Copy the entire listing exactly.

INPUT >>
**********

-- pv_equiv track=rewrite | github.com/nomadsiv/puzzles | advent-of-code-2017/day01_seq_digits.py | sum_of_sequence
-- ===== SOURCE A (Python) =====
-- def sum_of_sequence(input_num_str):
--     """
--     Problem description at: http://adventofcode.com/2017/day/1
--
--     >>> sum_of_sequence('34889')
--     8
--     >>> sum_of_sequence('348893')
--     11
--     >>> sum_of_sequence('3488933')
--     14
--     >>> sum_of_sequence('5255443714755555317777152441826784321918285999594221531636242944998363716119294845838579943562543247239969555791772392681567883449837982119239536325341263524415397123824358467891963762948723327774545715851542429832119179139914471523515332247317441719184556891362179267368325486642376685657759623876854958721636574219871249645773738597751429959437466876166273755524873351452951411628479352522367714269718514838933283861425982562854845471512652555633922878128558926123935941858532446378815929573452775348599693982834699757734714187831337546474515678577158721751921562145591166634279699299418269158557557996583881642468274618196335267342897498486869925262896125146867124596587989531495891646681528259624674792728146526849711139146268799436334618974547539561587581268886449291817335232859391493839167111246376493191985145848531829344198536568987996894226585837348372958959535969651573516542581144462536574953764413723147957237298324458181291167587791714172674717898567269547766636143732438694473231473258452166457194797819423528139157452148236943283374193561963393846385622218535952591588353565319432285579711881559343544515461962846879685879431767963975654347569385354482226341261768547328749947163864645168428953445396361398873536434931823635522467754782422557998262858297563862492652464526366171218276176258582444923497181776129436396397333976215976731542182878979389362297155819461685361676414725597335759976285597713332688275241271664658286868697167515329811831234324698345159949135474463624749624626518247831448143876183133814263977611564339865466321244399177464822649611969896344874381978986453566979762911155931362394192663943526834148596342268321563885255765614418141828934971927998994739769141789185165461976425151855846739959338649499379657223196885539386154935586794548365861759354865453211721551776997576289811595654171672259129335243531518228282393326395241242185795828261319215164262237957743232558971289145639852148197184265766291885259847236646615935963759631145338159257538114359781854685695429348428884248972177278361353814766653996675994784195827214295462389532422825696456457332417366426619555')
--     1049
--
--     :param num_str:
--     :return:
--     """
--     relevant_nums = []
--     prev_dig = input_num_str[len(input_num_str) - 1]
--     for dig in input_num_str:
--         # print "Previous digit: ", prev_dig, " Digit: ", dig
--         if dig == prev_dig:
--             relevant_nums.append(dig)
--         prev_dig = dig
--
--     # print "Digits matching previous in sequence: ", relevant_nums
--
--     sum_relevant_digits = sum(int(digit) for digit in relevant_nums)
--     return sum_relevant_digits
-- ===== SOURCE B (Python) =====
-- def sum_of_sequence(input_num_str):
--     # Stage 1: run-length encode the string into (char, count) runs.
--     runs = []
--     for ch in input_num_str:
--         if runs and runs[-1][0] == ch:
--             runs[-1][1] += 1
--         else:
--             runs.append([ch, 1])
--     # A single run: every position matches its cyclic predecessor.
--     if len(runs) == 1:
--         return int(input_num_str[0]) * len(input_num_str)
--     # Stage 2: a run of length k yields k - 1 matches of its digit;
--     # the cyclic seam adds one more match if first == last.
--     total = sum(int(d) * (k - 1) for d, k in runs if k > 1)
--     if input_num_str[0] == input_num_str[-1]:
--         total += int(input_num_str[0])
--     return total
-- ===== Notes on version B (the rewrite author's own statement) =====
-- stated objective: alternative
-- what changed: Replaces A's char-by-char scan with a mutable prev_dig (collecting matching digits into a list, then summing) by a run-length encoding: each run of length k contributes digit*(k-1) and the cyclic seam adds the first digit when first == last (whole-string single run handled as digit*len).
import Mathlib
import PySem

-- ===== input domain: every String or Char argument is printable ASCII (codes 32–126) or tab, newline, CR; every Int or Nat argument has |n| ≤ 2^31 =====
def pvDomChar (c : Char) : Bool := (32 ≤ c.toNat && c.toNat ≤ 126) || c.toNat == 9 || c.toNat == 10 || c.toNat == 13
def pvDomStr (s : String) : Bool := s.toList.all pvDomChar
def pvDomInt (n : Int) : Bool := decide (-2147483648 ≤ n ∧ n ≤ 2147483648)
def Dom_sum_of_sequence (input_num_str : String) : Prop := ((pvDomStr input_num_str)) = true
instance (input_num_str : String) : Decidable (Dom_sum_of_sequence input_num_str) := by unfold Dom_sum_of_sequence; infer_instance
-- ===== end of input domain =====

-- B replaces A's mutable prev_dig scan (collect matching digits, sum afterwards) with a
-- run-length encoding: each run of length k contributes digit*(k-1), plus a cyclic-seam
-- term if first == last — a different algorithm of the same cost (alternative).


-- ===== PORT A =====
-- int(c) for a single char; Pre_ guarantees every char it is applied to is an ASCII digit
def pyIntChar (c : Char) : Int := (PySem.Int.ofChars? [c]).getD 0

def sum_of_sequence (input_num_str : String) : Int :=
  let cs := input_num_str.toList
  -- input_num_str[len(input_num_str) - 1]; IndexError on "" is excluded by Pre_
  let prev0 := (PySem.List.pyGet? cs ((cs.length : Int) - 1)).getD ' '
  let st := cs.foldl
    (fun (st : List Char × Char) dig =>
      (if dig == st.2 then st.1 ++ [dig] else st.1, dig)) ([], prev0)
  st.1.foldl (fun acc d => acc + pyIntChar d) 0

-- ===== PORT B =====
-- the body of Source B's RLE loop: inspect runs[-1]; bump its count or append a new run
def rleStep (runs : List (Char × Int)) (ch : Char) : List (Char × Int) :=
  match runs.getLast? with
  | some (d, k) => if d == ch then runs.dropLast ++ [(d, k + 1)] else runs ++ [(ch, 1)]
  | none => runs ++ [(ch, 1)]

def sum_of_sequence_alt (input_num_str : String) : Int :=
  let cs := input_num_str.toList
  -- run-length encode: runs[-1] inspected, its count bumped or a new run appended
  let runs := cs.foldl rleStep []
  if runs.length == 1 then
    pyIntChar ((PySem.List.pyGet? cs 0).getD ' ') * (cs.length : Int)
  else
    -- sum(int(d) * (k - 1) for d, k in runs if k > 1)
    let total := runs.foldl (fun acc p => if 1 < p.2 then acc + pyIntChar p.1 * (p.2 - 1) else acc) 0
    -- cyclic seam: input_num_str[0] == input_num_str[-1]
    if (PySem.List.pyGet? cs 0).getD ' ' == (PySem.List.pyGet? cs (-1)).getD ' ' then
      total + pyIntChar ((PySem.List.pyGet? cs 0).getD ' ')
    else total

**********

ANSWER TO THIS TASK >>
-- pv_equiv track=rewrite | github.com/nomadsiv/puzzles | advent-of-code-2017/day01_seq_digits.py | sum_of_sequence
-- ===== SOURCE A (Python) =====
-- def sum_of_sequence(input_num_str):
--     """
--     Problem description at: http://adventofcode.com/2017/day/1
--
--     >>> sum_of_sequence('34889')
--     8
--     >>> sum_of_sequence('348893')
--     11
--     >>> sum_of_sequence('3488933')
--     14
--     >>> sum_of_sequence('5255443714755555317777152441826784321918285999594221531636242944998363716119294845838579943562543247239969555791772392681567883449837982119239536325341263524415397123824358467891963762948723327774545715851542429832119179139914471523515332247317441719184556891362179267368325486642376685657759623876854958721636574219871249645773738597751429959437466876166273755524873351452951411628479352522367714269718514838933283861425982562854845471512652555633922878128558926123935941858532446378815929573452775348599693982834699757734714187831337546474515678577158721751921562145591166634279699299418269158557557996583881642468274618196335267342897498486869925262896125146867124596587989531495891646681528259624674792728146526849711139146268799436334618974547539561587581268886449291817335232859391493839167111246376493191985145848531829344198536568987996894226585837348372958959535969651573516542581144462536574953764413723147957237298324458181291167587791714172674717898567269547766636143732438694473231473258452166457194797819423528139157452148236943283374193561963393846385622218535952591588353565319432285579711881559343544515461962846879685879431767963975654347569385354482226341261768547328749947163864645168428953445396361398873536434931823635522467754782422557998262858297563862492652464526366171218276176258582444923497181776129436396397333976215976731542182878979389362297155819461685361676414725597335759976285597713332688275241271664658286868697167515329811831234324698345159949135474463624749624626518247831448143876183133814263977611564339865466321244399177464822649611969896344874381978986453566979762911155931362394192663943526834148596342268321563885255765614418141828934971927998994739769141789185165461976425151855846739959338649499379657223196885539386154935586794548365861759354865453211721551776997576289811595654171672259129335243531518228282393326395241242185795828261319215164262237957743232558971289145639852148197184265766291885259847236646615935963759631145338159257538114359781854685695429348428884248972177278361353814766653996675994784195827214295462389532422825696456457332417366426619555')
--     1049
--
--     :param num_str:
--     :return:
--     """
--     relevant_nums = []
--     prev_dig = input_num_str[len(input_num_str) - 1]
--     for dig in input_num_str:
--         # print "Previous digit: ", prev_dig, " Digit: ", dig
--         if dig == prev_dig:
--             relevant_nums.append(dig)
--         prev_dig = dig
--
--     # print "Digits matching previous in sequence: ", relevant_nums
--
--     sum_relevant_digits = sum(int(digit) for digit in relevant_nums)
--     return sum_relevant_digits
-- ===== SOURCE B (Python) =====
-- def sum_of_sequence(input_num_str):
--     # Stage 1: run-length encode the string into (char, count) runs.
--     runs = []
--     for ch in input_num_str:
--         if runs and runs[-1][0] == ch:
--             runs[-1][1] += 1
--         else:
--             runs.append([ch, 1])
--     # A single run: every position matches its cyclic predecessor.
--     if len(runs) == 1:
--         return int(input_num_str[0]) * len(input_num_str)
--     # Stage 2: a run of length k yields k - 1 matches of its digit;
--     # the cyclic seam adds one more match if first == last.
--     total = sum(int(d) * (k - 1) for d, k in runs if k > 1)
--     if input_num_str[0] == input_num_str[-1]:
--         total += int(input_num_str[0])
--     return total
-- ===== Notes on version B (the rewrite author's own statement) =====
-- stated objective: alternative
-- what changed: Replaces A's char-by-char scan with a mutable prev_dig (collecting matching digits into a list, then summing) by a run-length encoding: each run of length k contributes digit*(k-1) and the cyclic seam adds the first digit when first == last (whole-string single run handled as digit*len).
import Mathlib
import PySem

-- ===== input domain: every String or Char argument is printable ASCII (codes 32–126) or tab, newline, CR; every Int or Nat argument has |n| ≤ 2^31 =====
def pvDomChar (c : Char) : Bool := (32 ≤ c.toNat && c.toNat ≤ 126) || c.toNat == 9 || c.toNat == 10 || c.toNat == 13
def pvDomStr (s : String) : Bool := s.toList.all pvDomChar
def pvDomInt (n : Int) : Bool := decide (-2147483648 ≤ n ∧ n ≤ 2147483648)
def Dom_sum_of_sequence (input_num_str : String) : Prop := ((pvDomStr input_num_str)) = true
instance (input_num_str : String) : Decidable (Dom_sum_of_sequence input_num_str) := by unfold Dom_sum_of_sequence; infer_instance
-- ===== end of input domain =====

-- B replaces A's mutable prev_dig scan (collect matching digits, sum afterwards) with a
-- run-length encoding: each run of length k contributes digit*(k-1), plus a cyclic-seam
-- term if first == last — a different algorithm of the same cost (alternative).


-- ===== PORT A =====
-- int(c) for a single char; Pre_ guarantees every char it is applied to is an ASCII digit
def pyIntChar (c : Char) : Int := (PySem.Int.ofChars? [c]).getD 0

def sum_of_sequence (input_num_str : String) : Int :=
  let cs := input_num_str.toList
  -- input_num_str[len(input_num_str) - 1]; IndexError on "" is excluded by Pre_
  let prev0 := (PySem.List.pyGet? cs ((cs.length : Int) - 1)).getD ' '
  let st := cs.foldl
    (fun (st : List Char × Char) dig =>
      (if dig == st.2 then st.1 ++ [dig] else st.1, dig)) ([], prev0)
  st.1.foldl (fun acc d => acc + pyIntChar d) 0

-- ===== PORT B =====
-- the body of Source B's RLE loop: inspect runs[-1]; bump its count or append a new run
def rleStep (runs : List (Char × Int)) (ch : Char) : List (Char × Int) :=
  match runs.getLast? with
  | some (d, k) => if d == ch then runs.dropLast ++ [(d, k + 1)] else runs ++ [(ch, 1)]
  | none => runs ++ [(ch, 1)]

def sum_of_sequence_alt (input_num_str : String) : Int :=
  let cs := input_num_str.toList
  -- run-length encode: runs[-1] inspected, its count bumped or a new run appended
  let runs := cs.foldl rleStep []
  if runs.length == 1 then
    pyIntChar ((PySem.List.pyGet? cs 0).getD ' ') * (cs.length : Int)
  else
    -- sum(int(d) * (k - 1) for d, k in runs if k > 1)
    let total := runs.foldl (fun acc p => if 1 < p.2 then acc + pyIntChar p.1 * (p.2 - 1) else acc) 0
    -- cyclic seam: input_num_str[0] == input_num_str[-1]
    if (PySem.List.pyGet? cs 0).getD ' ' == (PySem.List.pyGet? cs (-1)).getD ' ' then
      total + pyIntChar ((PySem.List.pyGet? cs 0).getD ' ')
    else total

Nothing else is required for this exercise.